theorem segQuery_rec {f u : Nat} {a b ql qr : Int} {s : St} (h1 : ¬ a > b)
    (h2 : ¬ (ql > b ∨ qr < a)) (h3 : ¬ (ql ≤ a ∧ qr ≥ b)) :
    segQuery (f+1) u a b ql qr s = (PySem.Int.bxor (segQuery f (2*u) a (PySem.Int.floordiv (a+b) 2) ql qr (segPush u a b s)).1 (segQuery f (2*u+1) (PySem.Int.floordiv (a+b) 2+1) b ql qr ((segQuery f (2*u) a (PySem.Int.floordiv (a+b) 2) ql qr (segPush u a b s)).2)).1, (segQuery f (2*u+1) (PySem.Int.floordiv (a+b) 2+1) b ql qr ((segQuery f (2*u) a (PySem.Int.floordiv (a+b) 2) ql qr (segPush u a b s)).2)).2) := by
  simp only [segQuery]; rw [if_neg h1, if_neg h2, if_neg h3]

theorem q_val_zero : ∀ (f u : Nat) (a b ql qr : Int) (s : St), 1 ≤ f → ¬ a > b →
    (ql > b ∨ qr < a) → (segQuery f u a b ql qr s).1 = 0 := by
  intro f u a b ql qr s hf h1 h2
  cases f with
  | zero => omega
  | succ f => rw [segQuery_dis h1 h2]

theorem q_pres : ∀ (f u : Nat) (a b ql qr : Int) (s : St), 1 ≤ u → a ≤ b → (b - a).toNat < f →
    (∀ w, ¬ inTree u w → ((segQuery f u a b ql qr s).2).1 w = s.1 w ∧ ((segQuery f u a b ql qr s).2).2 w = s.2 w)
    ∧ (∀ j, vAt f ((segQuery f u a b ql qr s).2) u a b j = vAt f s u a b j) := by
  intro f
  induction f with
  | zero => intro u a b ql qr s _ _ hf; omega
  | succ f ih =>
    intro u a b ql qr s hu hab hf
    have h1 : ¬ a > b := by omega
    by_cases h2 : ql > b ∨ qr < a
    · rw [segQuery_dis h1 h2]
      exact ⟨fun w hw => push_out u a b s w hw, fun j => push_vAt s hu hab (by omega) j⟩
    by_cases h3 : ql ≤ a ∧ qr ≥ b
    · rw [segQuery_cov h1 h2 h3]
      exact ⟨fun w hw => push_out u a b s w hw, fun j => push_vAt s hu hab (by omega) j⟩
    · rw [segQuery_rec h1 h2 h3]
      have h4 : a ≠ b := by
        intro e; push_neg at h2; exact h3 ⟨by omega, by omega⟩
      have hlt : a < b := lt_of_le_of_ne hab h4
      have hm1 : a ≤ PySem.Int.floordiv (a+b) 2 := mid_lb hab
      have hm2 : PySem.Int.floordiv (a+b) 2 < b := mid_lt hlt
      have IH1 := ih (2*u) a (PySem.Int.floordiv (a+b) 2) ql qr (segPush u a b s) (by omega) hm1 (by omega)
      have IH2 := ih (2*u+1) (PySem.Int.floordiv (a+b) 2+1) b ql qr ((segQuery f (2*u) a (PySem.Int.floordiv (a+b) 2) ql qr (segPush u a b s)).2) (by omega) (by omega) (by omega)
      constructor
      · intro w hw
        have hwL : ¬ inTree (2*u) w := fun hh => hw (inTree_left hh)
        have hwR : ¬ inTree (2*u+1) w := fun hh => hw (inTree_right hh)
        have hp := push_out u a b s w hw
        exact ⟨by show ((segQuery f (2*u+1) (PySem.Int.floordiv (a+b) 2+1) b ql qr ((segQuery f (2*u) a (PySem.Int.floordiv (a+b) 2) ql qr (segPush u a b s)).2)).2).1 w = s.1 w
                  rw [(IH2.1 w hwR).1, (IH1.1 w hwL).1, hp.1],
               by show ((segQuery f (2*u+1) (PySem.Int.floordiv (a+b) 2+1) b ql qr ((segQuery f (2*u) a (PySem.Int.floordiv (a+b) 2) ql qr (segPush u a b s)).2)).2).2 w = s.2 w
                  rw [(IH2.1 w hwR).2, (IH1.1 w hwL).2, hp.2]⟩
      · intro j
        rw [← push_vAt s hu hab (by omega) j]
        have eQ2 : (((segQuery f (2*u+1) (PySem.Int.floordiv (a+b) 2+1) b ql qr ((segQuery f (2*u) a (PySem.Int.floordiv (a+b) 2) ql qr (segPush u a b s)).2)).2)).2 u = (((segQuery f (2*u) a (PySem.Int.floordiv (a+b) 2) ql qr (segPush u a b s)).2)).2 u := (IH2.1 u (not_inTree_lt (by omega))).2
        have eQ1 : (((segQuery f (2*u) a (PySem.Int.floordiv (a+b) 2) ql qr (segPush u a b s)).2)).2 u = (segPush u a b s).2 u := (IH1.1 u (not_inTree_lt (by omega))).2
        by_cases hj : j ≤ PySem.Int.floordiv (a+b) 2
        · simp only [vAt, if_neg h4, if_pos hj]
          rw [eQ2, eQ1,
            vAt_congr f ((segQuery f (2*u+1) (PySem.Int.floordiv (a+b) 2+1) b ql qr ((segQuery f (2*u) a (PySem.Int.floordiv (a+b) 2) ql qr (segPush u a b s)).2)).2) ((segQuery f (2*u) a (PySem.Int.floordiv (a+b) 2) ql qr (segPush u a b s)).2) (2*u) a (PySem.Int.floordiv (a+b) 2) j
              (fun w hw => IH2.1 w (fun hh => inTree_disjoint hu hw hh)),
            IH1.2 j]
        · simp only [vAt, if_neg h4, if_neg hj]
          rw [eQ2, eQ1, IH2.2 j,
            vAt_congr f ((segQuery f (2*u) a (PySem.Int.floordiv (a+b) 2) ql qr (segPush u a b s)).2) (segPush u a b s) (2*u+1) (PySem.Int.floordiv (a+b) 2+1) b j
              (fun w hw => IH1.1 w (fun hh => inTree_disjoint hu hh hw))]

────

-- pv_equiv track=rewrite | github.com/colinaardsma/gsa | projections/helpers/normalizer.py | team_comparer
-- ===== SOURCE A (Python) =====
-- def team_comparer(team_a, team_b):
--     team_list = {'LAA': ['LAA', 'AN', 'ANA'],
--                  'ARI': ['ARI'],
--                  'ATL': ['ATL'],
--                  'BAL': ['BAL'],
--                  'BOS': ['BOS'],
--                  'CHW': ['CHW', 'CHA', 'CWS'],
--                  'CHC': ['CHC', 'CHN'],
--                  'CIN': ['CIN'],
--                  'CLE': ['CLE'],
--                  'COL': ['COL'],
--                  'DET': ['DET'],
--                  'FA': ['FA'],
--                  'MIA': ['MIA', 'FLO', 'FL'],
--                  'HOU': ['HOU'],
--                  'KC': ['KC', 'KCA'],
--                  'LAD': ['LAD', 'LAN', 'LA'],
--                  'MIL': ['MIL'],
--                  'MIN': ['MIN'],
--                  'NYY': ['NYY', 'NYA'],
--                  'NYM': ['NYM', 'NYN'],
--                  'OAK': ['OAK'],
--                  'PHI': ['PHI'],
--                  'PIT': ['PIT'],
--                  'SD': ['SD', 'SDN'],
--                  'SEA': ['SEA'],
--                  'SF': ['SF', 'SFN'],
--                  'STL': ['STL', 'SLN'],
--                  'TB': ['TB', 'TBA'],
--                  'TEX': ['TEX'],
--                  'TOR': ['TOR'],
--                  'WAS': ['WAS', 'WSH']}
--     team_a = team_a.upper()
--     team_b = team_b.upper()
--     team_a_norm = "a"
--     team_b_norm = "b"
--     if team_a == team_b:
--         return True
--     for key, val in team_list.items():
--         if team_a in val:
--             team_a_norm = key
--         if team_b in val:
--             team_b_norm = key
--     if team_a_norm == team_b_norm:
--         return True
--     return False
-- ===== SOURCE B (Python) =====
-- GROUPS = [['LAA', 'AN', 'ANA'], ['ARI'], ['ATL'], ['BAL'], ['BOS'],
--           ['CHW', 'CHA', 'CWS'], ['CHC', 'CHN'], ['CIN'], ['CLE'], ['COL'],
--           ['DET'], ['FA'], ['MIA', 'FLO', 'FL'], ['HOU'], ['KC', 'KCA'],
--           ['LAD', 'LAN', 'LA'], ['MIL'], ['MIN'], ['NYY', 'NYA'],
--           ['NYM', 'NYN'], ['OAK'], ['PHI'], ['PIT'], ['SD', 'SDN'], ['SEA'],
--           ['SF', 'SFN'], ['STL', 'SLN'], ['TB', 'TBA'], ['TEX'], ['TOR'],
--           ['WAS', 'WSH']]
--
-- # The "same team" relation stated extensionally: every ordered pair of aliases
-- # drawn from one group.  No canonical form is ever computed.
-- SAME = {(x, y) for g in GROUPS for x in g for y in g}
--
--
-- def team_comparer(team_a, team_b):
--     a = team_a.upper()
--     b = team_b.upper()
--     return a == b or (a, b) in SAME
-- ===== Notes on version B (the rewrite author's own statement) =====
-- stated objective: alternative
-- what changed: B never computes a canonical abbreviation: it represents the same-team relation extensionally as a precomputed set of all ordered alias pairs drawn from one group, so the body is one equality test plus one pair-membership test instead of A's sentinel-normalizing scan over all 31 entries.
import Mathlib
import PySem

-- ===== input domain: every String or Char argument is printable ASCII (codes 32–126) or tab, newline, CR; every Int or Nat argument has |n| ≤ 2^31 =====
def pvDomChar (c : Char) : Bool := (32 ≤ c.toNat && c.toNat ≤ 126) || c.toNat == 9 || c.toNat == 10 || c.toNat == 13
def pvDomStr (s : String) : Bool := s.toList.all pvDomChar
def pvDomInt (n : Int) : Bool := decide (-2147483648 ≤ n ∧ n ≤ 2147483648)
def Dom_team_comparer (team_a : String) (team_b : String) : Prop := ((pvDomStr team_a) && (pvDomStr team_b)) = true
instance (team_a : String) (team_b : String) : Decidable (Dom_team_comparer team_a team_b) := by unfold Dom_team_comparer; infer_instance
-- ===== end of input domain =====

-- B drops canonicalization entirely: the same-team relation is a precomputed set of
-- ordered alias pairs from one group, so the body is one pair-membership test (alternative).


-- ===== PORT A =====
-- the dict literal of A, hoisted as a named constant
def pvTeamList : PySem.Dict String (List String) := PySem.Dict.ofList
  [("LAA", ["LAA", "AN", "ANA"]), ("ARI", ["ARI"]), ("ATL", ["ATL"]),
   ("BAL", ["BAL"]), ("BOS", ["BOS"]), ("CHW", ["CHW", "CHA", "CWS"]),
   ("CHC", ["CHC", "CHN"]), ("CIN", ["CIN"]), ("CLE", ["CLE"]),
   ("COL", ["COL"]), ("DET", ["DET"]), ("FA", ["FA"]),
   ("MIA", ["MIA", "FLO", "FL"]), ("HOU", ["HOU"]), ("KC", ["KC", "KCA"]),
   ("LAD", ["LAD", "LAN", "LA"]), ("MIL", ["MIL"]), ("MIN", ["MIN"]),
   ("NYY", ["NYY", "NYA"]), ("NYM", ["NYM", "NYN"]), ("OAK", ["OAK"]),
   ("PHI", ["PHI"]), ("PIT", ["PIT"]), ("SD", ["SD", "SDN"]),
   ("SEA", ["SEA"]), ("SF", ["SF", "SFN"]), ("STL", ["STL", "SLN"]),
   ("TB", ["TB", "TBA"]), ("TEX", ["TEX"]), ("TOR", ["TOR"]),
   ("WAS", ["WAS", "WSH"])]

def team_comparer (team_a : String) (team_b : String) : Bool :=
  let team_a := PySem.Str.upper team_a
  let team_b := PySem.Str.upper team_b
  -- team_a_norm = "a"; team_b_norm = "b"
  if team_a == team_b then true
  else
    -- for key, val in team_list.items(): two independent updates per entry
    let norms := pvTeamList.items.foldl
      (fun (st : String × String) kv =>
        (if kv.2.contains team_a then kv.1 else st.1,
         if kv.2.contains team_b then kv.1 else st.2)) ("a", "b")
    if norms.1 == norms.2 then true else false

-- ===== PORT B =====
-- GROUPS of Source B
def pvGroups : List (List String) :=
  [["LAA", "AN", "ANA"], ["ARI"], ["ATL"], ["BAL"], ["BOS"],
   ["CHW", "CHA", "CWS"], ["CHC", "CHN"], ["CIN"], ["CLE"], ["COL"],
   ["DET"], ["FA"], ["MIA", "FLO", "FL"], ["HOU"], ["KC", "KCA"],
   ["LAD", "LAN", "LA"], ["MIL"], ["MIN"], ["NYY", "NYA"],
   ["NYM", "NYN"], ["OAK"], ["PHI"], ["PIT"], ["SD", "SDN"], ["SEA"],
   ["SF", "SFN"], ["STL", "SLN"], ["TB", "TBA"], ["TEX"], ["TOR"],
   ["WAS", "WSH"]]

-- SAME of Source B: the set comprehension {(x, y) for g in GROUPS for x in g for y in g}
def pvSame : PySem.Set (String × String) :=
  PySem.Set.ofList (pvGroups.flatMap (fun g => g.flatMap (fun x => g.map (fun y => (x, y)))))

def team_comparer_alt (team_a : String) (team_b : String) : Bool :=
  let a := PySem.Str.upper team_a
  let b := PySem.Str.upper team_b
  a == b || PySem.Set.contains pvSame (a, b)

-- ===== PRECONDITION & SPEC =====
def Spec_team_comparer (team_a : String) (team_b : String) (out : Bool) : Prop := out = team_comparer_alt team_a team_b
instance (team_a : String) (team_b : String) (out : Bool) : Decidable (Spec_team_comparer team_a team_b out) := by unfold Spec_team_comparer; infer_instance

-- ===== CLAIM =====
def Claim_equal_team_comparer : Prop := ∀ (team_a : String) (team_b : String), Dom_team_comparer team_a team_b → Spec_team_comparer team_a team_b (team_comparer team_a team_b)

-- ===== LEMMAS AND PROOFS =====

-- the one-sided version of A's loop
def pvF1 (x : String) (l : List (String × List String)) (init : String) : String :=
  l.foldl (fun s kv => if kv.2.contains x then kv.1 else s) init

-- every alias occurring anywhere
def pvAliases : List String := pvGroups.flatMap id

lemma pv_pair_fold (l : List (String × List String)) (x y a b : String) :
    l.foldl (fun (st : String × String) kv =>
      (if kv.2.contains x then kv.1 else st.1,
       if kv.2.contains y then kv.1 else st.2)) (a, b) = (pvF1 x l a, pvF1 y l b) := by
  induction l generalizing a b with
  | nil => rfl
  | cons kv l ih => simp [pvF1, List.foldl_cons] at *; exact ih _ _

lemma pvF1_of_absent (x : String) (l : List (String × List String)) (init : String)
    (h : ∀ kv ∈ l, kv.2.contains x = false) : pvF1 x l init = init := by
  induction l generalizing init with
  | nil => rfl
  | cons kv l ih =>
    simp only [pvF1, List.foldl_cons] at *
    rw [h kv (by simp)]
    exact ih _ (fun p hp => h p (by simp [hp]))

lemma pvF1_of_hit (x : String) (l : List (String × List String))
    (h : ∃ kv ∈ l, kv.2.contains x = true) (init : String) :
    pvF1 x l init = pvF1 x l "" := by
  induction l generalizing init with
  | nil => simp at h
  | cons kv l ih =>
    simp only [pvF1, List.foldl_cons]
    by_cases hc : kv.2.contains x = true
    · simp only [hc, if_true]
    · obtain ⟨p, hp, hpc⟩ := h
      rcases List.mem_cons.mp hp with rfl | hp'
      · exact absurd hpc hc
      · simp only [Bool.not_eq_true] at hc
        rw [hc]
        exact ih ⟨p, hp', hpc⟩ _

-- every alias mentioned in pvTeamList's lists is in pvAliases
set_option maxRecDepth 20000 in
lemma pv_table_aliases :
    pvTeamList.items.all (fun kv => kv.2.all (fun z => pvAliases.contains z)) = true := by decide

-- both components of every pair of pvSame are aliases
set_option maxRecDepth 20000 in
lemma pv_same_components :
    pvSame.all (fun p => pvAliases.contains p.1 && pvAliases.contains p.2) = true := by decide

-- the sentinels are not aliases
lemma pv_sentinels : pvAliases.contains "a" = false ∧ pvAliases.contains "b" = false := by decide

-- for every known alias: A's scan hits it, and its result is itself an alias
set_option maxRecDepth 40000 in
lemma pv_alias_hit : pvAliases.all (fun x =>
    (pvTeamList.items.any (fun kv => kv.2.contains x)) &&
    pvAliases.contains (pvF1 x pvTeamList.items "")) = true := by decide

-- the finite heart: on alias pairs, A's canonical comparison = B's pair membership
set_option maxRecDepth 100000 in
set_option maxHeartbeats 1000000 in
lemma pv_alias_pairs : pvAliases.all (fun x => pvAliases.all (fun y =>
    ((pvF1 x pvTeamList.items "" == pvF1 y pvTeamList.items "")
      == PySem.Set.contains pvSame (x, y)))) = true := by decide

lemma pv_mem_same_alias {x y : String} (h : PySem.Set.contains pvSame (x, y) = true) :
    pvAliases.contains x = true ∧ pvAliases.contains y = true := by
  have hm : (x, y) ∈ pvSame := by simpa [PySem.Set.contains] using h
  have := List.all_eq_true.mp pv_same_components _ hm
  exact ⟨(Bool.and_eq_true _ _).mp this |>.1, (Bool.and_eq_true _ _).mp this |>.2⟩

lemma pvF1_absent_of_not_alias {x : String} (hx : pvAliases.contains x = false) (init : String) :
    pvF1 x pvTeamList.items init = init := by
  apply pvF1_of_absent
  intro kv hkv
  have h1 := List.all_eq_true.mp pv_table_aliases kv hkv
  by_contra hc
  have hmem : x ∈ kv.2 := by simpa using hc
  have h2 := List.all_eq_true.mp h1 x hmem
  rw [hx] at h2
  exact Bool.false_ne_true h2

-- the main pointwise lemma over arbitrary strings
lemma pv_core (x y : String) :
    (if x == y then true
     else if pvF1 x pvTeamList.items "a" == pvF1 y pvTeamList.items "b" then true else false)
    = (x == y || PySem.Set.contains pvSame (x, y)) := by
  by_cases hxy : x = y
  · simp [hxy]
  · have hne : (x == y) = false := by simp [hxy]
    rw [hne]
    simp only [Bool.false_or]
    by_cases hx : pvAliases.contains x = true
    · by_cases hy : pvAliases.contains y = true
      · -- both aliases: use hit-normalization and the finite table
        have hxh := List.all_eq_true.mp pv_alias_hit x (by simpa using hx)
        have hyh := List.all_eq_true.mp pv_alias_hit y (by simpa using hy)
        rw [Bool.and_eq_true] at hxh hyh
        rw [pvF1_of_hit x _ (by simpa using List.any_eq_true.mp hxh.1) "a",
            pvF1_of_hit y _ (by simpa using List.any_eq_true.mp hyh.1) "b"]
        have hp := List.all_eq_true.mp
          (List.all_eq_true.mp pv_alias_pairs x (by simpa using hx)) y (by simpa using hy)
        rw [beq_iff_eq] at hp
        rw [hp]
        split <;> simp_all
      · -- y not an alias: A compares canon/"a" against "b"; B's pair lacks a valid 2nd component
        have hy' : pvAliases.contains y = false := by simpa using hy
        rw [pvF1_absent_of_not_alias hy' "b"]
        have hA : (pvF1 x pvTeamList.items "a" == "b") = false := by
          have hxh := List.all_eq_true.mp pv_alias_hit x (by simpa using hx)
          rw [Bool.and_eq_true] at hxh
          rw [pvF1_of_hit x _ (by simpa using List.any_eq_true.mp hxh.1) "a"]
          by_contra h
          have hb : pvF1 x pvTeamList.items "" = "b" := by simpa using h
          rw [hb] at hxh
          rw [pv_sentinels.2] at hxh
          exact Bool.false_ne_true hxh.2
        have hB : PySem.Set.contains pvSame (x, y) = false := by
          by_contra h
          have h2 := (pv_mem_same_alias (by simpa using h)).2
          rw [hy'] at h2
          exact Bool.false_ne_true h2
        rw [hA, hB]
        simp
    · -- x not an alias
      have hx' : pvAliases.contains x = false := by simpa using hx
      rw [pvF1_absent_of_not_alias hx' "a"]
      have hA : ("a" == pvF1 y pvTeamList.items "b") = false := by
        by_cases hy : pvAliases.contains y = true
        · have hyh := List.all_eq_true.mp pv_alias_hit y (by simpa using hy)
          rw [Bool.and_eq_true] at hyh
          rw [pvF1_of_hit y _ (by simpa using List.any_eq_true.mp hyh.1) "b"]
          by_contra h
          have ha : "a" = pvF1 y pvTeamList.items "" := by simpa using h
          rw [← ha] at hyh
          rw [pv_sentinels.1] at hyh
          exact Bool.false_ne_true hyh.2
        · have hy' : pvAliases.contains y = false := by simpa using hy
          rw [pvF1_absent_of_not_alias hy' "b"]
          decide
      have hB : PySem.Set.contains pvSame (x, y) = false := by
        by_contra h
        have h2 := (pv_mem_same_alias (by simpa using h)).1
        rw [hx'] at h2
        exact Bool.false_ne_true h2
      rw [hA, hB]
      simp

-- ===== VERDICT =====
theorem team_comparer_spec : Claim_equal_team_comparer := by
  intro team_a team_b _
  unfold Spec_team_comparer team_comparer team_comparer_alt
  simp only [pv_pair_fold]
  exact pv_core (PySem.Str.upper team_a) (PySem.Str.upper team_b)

────

== ACTION ITEM ==
Search the records for the string "norms" and, wherever a line contains it, please copy that line.

== RESPONSE ==
    let norms := pvTeamList.items.foldl
    if norms.1 == norms.2 then true else false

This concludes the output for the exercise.